Texte présenté par l’Association de la Médaille Miraculeuse

 

MOIS DE SAINT JOSEPH – VIIe JOUR

MOIS DE SAINT JOSEPH – VIIe JOUR

Saint Joseph artisan

I

saint Joseph artisan et la sainte famille - église Saint Joseph Angers 49
saint Joseph artisan et la sainte famille – église Saint Joseph Angers 49

« Joseph était juste, dit saint Bernard, mais « il était pauvre tellement, qu’il gagnait par un métier sa nourriture et son vêtement. »(Sermon XLVII, Sur la pauvreté.)

Suarez n’admet pas que la pauvreté de saint Joseph allât jusqu’à la misère. [Des Mystères, quest. 37.) — Saint Bernard croit que saint Joseph ne fut contraint à recevoir l’aumône que durant son voyage en Égypte.

Les pères de l’Église sont unanimes à attester que le saint patriarche fut artisan ; mais leurs opinions diffèrent sur le métier qu’il exerça.
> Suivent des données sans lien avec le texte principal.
-- pv_equiv track=rewrite | github.com/shilpas1003/PythonBeginner_v1 | GoodPair.py | solve
-- ===== SOURCE A (Python) =====
-- def solve(A):
--     # Also Special Subsequences "AG"
--     count = 0
--     gs = 0
--     n = len(A)
--     for i in reversed(range(n)):
--         if A[i] == 'G':
--             gs += 1
--         elif A[i] =='A':
--             count += gs
--     return count
-- ===== SOURCE B (Python) =====
-- def solve(A):
--     # Also Special Subsequences "AG"
--     # staged: build an explicit prefix table of 'A' counts, then sum it at 'G' positions
--     apre = [0]
--     for ch in A:
--         apre.append(apre[-1] + (1 if ch == 'A' else 0))
--     return sum(a for a, ch in zip(apre, A) if ch == 'G')
-- ===== Notes on version B (the rewrite author's own statement) =====
-- stated objective: alternative
-- what changed: Replaces A's single backward index loop carrying two running counters by a staged design: first build an explicit prefix table apre of cumulative 'A' counts, then sum that table at the 'G' positions via zip; the pairing is materialised as a data structure instead of being fused into one pass.
import Mathlib
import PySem

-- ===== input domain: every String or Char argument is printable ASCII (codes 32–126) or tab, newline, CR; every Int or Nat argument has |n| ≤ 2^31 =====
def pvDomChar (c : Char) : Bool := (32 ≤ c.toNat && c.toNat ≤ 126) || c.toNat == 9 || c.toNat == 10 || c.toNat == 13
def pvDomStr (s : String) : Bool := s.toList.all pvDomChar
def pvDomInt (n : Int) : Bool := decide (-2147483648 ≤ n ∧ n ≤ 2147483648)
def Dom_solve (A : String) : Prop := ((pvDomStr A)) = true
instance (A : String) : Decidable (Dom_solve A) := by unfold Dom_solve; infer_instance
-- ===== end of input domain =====

-- B replaces A's fused backward index loop (two running counters) by a staged design: it first
-- materialises a prefix table of cumulative 'A' counts, then sums that table at the 'G' positions.

-- ===== PORT A =====
-- one step of A's loop body: state (count, gs), character A[i]
def solveStepA (st : Int × Int) (c : Char) : Int × Int :=
  if c = 'G' then (st.1, st.2 + 1)
  else if c = 'A' then (st.1 + st.2, st.2)
  else st

def solve (A : String) : Int :=
  let n : Int := (A.toList.length : Int)
  (List.foldl
    (fun st i =>
      match PySem.Str.pyGet? A i with
      | some c => solveStepA st c
      | none => st)
    ((0 : Int), (0 : Int))
    ((PySem.List.pyRange 0 n 1).reverse)).1

-- ===== PORT B =====
-- apre.append(apre[-1] + (1 if ch == 'A' else 0)), starting from [0]
def buildApre (l : List Char) : List Int :=
  l.foldl (fun acc ch => acc ++ [(acc.getLast?.getD 0) + (if ch = 'A' then 1 else 0)]) [(0 : Int)]

def solve_alt (A : String) : Int :=
  let apre := buildApre A.toList
  ((apre.zip A.toList).foldl (fun s p => if p.2 = 'G' then s + p.1 else s) 0)

-- ===== PRECONDITION & SPEC =====
def Spec_solve (A : String) (out : Int) : Prop := out = solve_alt A
instance (A : String) (out : Int) : Decidable (Spec_solve A out) := by unfold Spec_solve; infer_instance

-- ===== CLAIM (what is proved, stated in full; the proofs are below) =====
def Claim_equal_solve : Prop := ∀ (A : String), Dom_solve A → Spec_solve A (solve A)

-- ===== LEMMAS AND PROOFS =====

-- number of 'A' / 'G' in a list, and the number of (A, later G) pairs
def cntA (l : List Char) : Int := ((l.filter (· = 'A')).length : Int)
def cntG (l : List Char) : Int := ((l.filter (· = 'G')).length : Int)
def pairsAG : List Char → Int
  | [] => 0
  | c :: t => (if c = 'A' then cntG t else 0) + pairsAG t

-- A's backward index loop over l equals a foldr of the same step over the characters
theorem foldA_eq_foldr (l : List Char) (s : Int × Int) :
    List.foldl
      (fun st i =>
        match PySem.List.pyGet? l i with
        | some c => solveStepA st c
        | none => st)
      s ((PySem.List.pyRange 0 (l.length : Int) 1).reverse)
    = List.foldr (fun c st => solveStepA st c) s l := by
  induction l using List.reverseRecOn generalizing s with
  | nil => simp [PySem.List.pyRange_one_eq_nil]
  | append_singleton t c ih =>
    have hlen : ((t ++ [c]).length : Int) = (t.length : Int) + 1 := by
      simp
    rw [hlen, PySem.List.pyRange_one_succ_right (by positivity)]
    simp only [List.reverse_append, List.reverse_cons, List.reverse_nil, List.nil_append,
      List.singleton_append, List.foldl_cons]
    have hget : PySem.List.pyGet? (t ++ [c]) (t.length : Int) = some c := by
      simpa using PySem.List.pyGet?_append_length (pre := t) (y := c) (ys := [])
    rw [hget]
    have hcong :
        List.foldl
          (fun st i =>
            match PySem.List.pyGet? (t ++ [c]) i with
            | some x => solveStepA st x
            | none => st)
          (solveStepA s c) ((PySem.List.pyRange 0 (t.length : Int) 1).reverse)
        = List.foldl
          (fun st i =>
            match PySem.List.pyGet? t i with
            | some x => solveStepA st x
            | none => st)
          (solveStepA s c) ((PySem.List.pyRange 0 (t.length : Int) 1).reverse) := by
      apply PySem.List.foldl_congr_mem
      intro st i hi
      have hi' : 0 ≤ i ∧ i < (t.length : Int) := by
        have := (PySem.List.mem_pyRange_one).mp (List.mem_reverse.mp hi)
        omega
      have : PySem.List.pyGet? (t ++ [c]) i = PySem.List.pyGet? t i := by
        rw [PySem.List.pyGet?_of_nonneg (xs := t ++ [c]) hi'.1,
          PySem.List.pyGet?_of_nonneg (xs := t) hi'.1]
        have hlt : i.toNat < t.length := by omega
        simp [List.getElem?_append_left hlt]
      rw [this]
    rw [hcong, ih]
    simp [List.foldr_append]

theorem cntA_cons (c : Char) (t : List Char) :
    cntA (c :: t) = (if c = 'A' then 1 else 0) + cntA t := by
  simp only [cntA, List.filter_cons]
  split_ifs with h <;> simp_all <;> omega
theorem cntG_cons (c : Char) (t : List Char) :
    cntG (c :: t) = (if c = 'G' then 1 else 0) + cntG t := by
  simp only [cntG, List.filter_cons]
  split_ifs with h <;> simp_all <;> omega

-- closed form of A's foldr
theorem foldrA_closed (l : List Char) (s : Int × Int) :
    List.foldr (fun c st => solveStepA st c) s l
      = (s.1 + pairsAG l + s.2 * cntA l, s.2 + cntG l) := by
  induction l with
  | nil => simp [pairsAG, cntA, cntG]
  | cons c t ih =>
    rw [List.foldr_cons, ih]
    simp only [solveStepA, pairsAG, cntA_cons, cntG_cons]
    split_ifs with hG hA <;> simp_all [Prod.ext_iff] <;> first | (constructor <;> ring) | ring | trivial

-- B's table-building loop produces a prefix-sum scan
def fA (a : Int) (c : Char) : Int := a + (if c = 'A' then 1 else 0)

theorem buildApre_general (l : List Char) (pre : List Int) (a : Int) :
    l.foldl (fun acc ch => acc ++ [(acc.getLast?.getD 0) + (if ch = 'A' then 1 else 0)])
      (pre ++ [a])
    = pre ++ List.scanl fA a l := by
  induction l generalizing pre a with
  | nil => simp [List.scanl]
  | cons c t ih =>
    rw [List.foldl_cons]
    have hlast : ((pre ++ [a]).getLast?.getD 0) = a := by simp
    rw [hlast]
    have : (pre ++ [a]) ++ [a + (if c = 'A' then 1 else 0)]
         = (pre ++ [a]) ++ [fA a c] := by simp [fA]
    rw [this, List.append_assoc] at *
    have := ih (pre := pre ++ [a]) (a := fA a c)
    simpa [List.append_assoc, List.scanl] using this

theorem buildApre_eq_scanl (l : List Char) : buildApre l = List.scanl fA 0 l := by
  have := buildApre_general l [] 0
  simpa [buildApre] using this

-- summing the scan at the 'G' positions counts a·(# G) plus the (A, later G) pairs
theorem zip_scan_sum (t : List Char) (a s : Int) :
    ((List.scanl fA a t).zip t).foldl (fun s p => if p.2 = 'G' then s + p.1 else s) s
    = s + a * cntG t + pairsAG t := by
  induction t generalizing a s with
  | nil => simp [cntG, pairsAG]
  | cons c t' ih =>
    rw [List.scanl_cons]
    simp only [List.zip_cons_cons, List.foldl_cons]
    rw [ih]
    simp only [pairsAG, cntG_cons, fA]
    split_ifs <;> ring

-- ===== VERDICT (by name: the statement is the Claim_ definition above) =====
theorem solve_spec : Claim_equal_solve := by
  intro A _
  unfold Spec_solve solve solve_alt
  have hstr : ∀ i, PySem.Str.pyGet? A i = PySem.List.pyGet? A.toList i := by
    intro i; simp [PySem.Str.pyGet?]
  simp only [hstr]
  rw [foldA_eq_foldr A.toList ((0 : Int), (0 : Int)), foldrA_closed,
    buildApre_eq_scanl, zip_scan_sum]
  simp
Quelques-uns, comme saint Hilaire et saint Pierre Chrysologue, supposent qu’il fut ouvrier en fer. Mais le plus grand nombre d’entre eux croient qu’il fut ouvrier en bois. (Saint Bonaventure, saint Bernard, saint Thomas, etc.)

« Marie fut mariée à un ouvrier en bois, dit saint Thomas, parce que le Christ, époux de l’Église, devait opérer le salut du monde par le bois de la croix . » (Chaîne d’or, ch. XIII.)

« Saint Joseph, remarque saint Ambroise, était le type terrestre du grand fabricateur des mondes ; car on peut dire, dans le sens mystique, que le Père éternel du Christ opère en nous par le feu et par le souffle du Saint-Esprit, qui, semblable à un bon ouvrier, brûle, taille, tranche nos vices, fait fléchir nos âmes rebelles, et les forme aux divins ministères qu’elles doivent exercer. » (St Ambroise, Explication de l’Évangile de St Matthieu.)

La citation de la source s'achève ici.